*Saved entries*
-- pv_equiv track=rewrite | github.com/chenxuan929/CS5001 | final exam/exam2.py | is_ambigram
-- ===== SOURCE A (Python) =====
-- def is_ambigram(n:int):
--     if n < 0:
--         raise ValueError
--     n = list(str(n))
--     answer = 0
--     lst = ['1', '2', '5', '8', '0']
--     for each in n:
--         if each in lst:
--             answer += 1
--     if answer == len(n) and n == n[::-1]:
--         return True
--     else:
--         return False
-- ===== SOURCE B (Python) =====
-- def is_ambigram(n: int):
--     if n < 0:
--         raise ValueError
--     s = str(n)
--     while len(s) > 1:
--         if s[0] not in '01258' or s[0] != s[-1]:
--             return False
--         s = s[1:-1]
--     return len(s) == 0 or s[0] in '01258'
-- ===== Notes on version B (the rewrite author's own statement) =====
-- stated objective: alternative
-- what changed: Replaces A's two separate passes (a full count of valid digits plus a full-reversal palindrome comparison) with a single shrink-from-both-ends loop that checks validity and the mirror match of each end pair at once.
import Mathlib
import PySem

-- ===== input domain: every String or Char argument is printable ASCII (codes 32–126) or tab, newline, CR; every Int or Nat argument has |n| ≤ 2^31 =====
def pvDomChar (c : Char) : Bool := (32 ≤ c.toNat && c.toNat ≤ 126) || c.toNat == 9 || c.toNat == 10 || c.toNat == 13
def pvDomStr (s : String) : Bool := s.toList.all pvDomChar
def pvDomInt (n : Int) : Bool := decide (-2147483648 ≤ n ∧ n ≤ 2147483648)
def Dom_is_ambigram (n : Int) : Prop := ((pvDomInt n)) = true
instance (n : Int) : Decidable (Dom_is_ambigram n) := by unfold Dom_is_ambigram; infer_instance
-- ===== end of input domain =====

-- B shrinks the digit string from both ends in one loop instead of A's count pass plus reversal comparison.

-- ===== PORT A =====
def is_ambigram (n : Int) : Bool :=
  let s := (PySem.Int.toStr n).toList
  let lst : List Char := ['1', '2', '5', '8', '0']
  let answer : Int := s.foldl (fun acc each => if each ∈ lst then acc + 1 else acc) 0
  if answer = (s.length : Int) ∧ s = s.reverse then true else false

-- ===== PORT B =====
-- the test 's[0] in "01258"'
def pvValid (c : Char) : Bool := c ∈ ['0', '1', '2', '5', '8']

-- the 'while len(s) > 1: … s = s[1:-1]' loop of Source B together with its final
-- 'return len(s) == 0 or s[0] in "01258"' (the [] and [c] branches)
def pvShrink : List Char → Bool
  | [] => true
  | [c] => pvValid c
  | c :: d :: rest =>
      if pvValid c && (c == (d :: rest).getLast (by simp)) then pvShrink ((d :: rest).dropLast)
      else false
termination_by s => s.length
decreasing_by simp

def is_ambigram_alt (n : Int) : Bool :=
  pvShrink ((PySem.Int.toStr n).toList)

-- ===== PRECONDITION & SPEC =====
-- A raises ValueError for n < 0 (and so does B); Pre_ excludes exactly those inputs.
def Pre_is_ambigram (n : Int) : Prop := 0 ≤ n
instance (n : Int) : Decidable (Pre_is_ambigram n) := by unfold Pre_is_ambigram; infer_instance
def pvWitness_is_ambigram : Int := (121)

def Spec_is_ambigram (n : Int) (out : Bool) : Prop := out = is_ambigram_alt n
instance (n : Int) (out : Bool) : Decidable (Spec_is_ambigram n out) := by unfold Spec_is_ambigram; infer_instance

-- ===== CLAIM (what is proved, stated in full; the proofs are below) =====
def Claim_equal_is_ambigram : Prop := ∀ (n : Int), Dom_is_ambigram n → Pre_is_ambigram n → Spec_is_ambigram n (is_ambigram n)

-- ===== LEMMAS AND PROOFS =====

-- one step of the shrink loop, seen from both ends of the list
theorem pvShrink_step (a b : Char) (l : List Char) :
    pvShrink (a :: (l ++ [b])) = if pvValid a && (a == b) then pvShrink l else false := by
  cases l with
  | nil => simp [pvShrink]
  | cons x xs =>
      have h : (x :: (xs ++ [b])).dropLast = x :: xs := by
        rw [← List.cons_append]; exact List.dropLast_concat ..
      simp [pvShrink, h]

-- the shrink loop succeeds exactly on palindromes made of valid digits
theorem pvShrink_iff (s : List Char) :
    pvShrink s = true ↔ ((∀ c ∈ s, pvValid c = true) ∧ s = s.reverse) := by
  induction s using List.bidirectionalRec with
  | nil => simp [pvShrink]
  | singleton c => simp [pvShrink]
  | cons_append a l b ih =>
      rw [pvShrink_step]
      constructor
      · intro h
        split_ifs at h with hc
        · obtain ⟨hv, hab⟩ := Bool.and_eq_true_iff.mp hc
          have hab' : a = b := by simpa using hab
          obtain ⟨hall, hrev⟩ := ih.mp h
          subst hab'
          refine ⟨?_, by simp [← hrev]⟩
          intro c hc'
          rcases List.mem_cons.mp hc' with h1 | h2
          · subst h1; exact hv
          · rcases List.mem_append.mp h2 with h3 | h4
            · exact hall c h3
            · simp only [List.mem_singleton] at h4; subst h4; exact hv
      · rintro ⟨hall, hrev⟩
        have hva : pvValid a = true := hall a (by simp)
        have hrev' : a :: (l ++ [b]) = b :: (l.reverse ++ [a]) := by
          simpa using hrev
        have hab : a = b := (List.cons.injEq _ _ _ _ ▸ hrev').1
        have htail : l ++ [b] = l.reverse ++ [a] := (List.cons.injEq _ _ _ _ ▸ hrev').2
        have hl : l = l.reverse := (List.append_left_injective [b]) (hab ▸ htail)
        rw [hva, hab, BEq.rfl, Bool.and_true, if_pos rfl]
        exact ih.mpr ⟨fun c hc' => hall c (by simp [hc']), hl⟩

-- A's membership list and B's valid-digit test agree
theorem pv_mem (c : Char) :
    (decide (c ∈ (['1', '2', '5', '8', '0'] : List Char)) = true) ↔ pvValid c = true := by
  simp [pvValid]; tauto

-- A's whole body equals B's shrink loop, over an arbitrary digit string
theorem pvKey (s : List Char) :
    (if (s.foldl (fun acc each => if each ∈ (['1', '2', '5', '8', '0'] : List Char) then acc + 1 else acc) (0 : Int))
        = (s.length : Int) ∧ s = s.reverse then true else false) = pvShrink s := by
  rw [PySem.List.foldl_ite_add_one (fun c => c ∈ (['1', '2', '5', '8', '0'] : List Char)) s 0]
  have hcnt : ((0 : Int) + (s.countP (fun c => decide (c ∈ (['1', '2', '5', '8', '0'] : List Char))) : Int)
      = (s.length : Int)) ↔ (∀ c ∈ s, pvValid c = true) := by
    rw [zero_add, Nat.cast_inj, List.countP_eq_length]
    exact ⟨fun h c hc => (pv_mem c).mp (h c hc), fun h c hc => (pv_mem c).mpr (h c hc)⟩
  split_ifs with h
  · exact ((pvShrink_iff s).mpr ⟨hcnt.mp h.1, h.2⟩).symm
  · rcases Bool.eq_false_or_eq_true (pvShrink s) with ht | hf
    · exact absurd ⟨hcnt.mpr ((pvShrink_iff s).mp ht).1, ((pvShrink_iff s).mp ht).2⟩ h
    · exact hf.symm

-- ===== VERDICT (by name: the statement is the Claim_ definition above) =====
theorem is_ambigram_spec : Claim_equal_is_ambigram := by
  intro n _ _
  show is_ambigram n = is_ambigram_alt n
  have hA : is_ambigram n =
      (if ((PySem.Int.toStr n).toList.foldl
            (fun acc each => if each ∈ (['1', '2', '5', '8', '0'] : List Char) then acc + 1 else acc) (0 : Int))
          = ((PySem.Int.toStr n).toList.length : Int)
          ∧ (PySem.Int.toStr n).toList = (PySem.Int.toStr n).toList.reverse then true else false) := rfl
  rw [hA, pvKey]
  rfl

*ACTION ITEM*
Return each line of the entries that holds the string "PySem".

*EXERCISE RESPONSE*
import PySem
  let s := (PySem.Int.toStr n).toList
  pvShrink ((PySem.Int.toStr n).toList)
  rw [PySem.List.foldl_ite_add_one (fun c => c ∈ (['1', '2', '5', '8', '0'] : List Char)) s 0]
      (if ((PySem.Int.toStr n).toList.foldl
          = ((PySem.Int.toStr n).toList.length : Int)
          ∧ (PySem.Int.toStr n).toList = (PySem.Int.toStr n).toList.reverse then true else false) := rfl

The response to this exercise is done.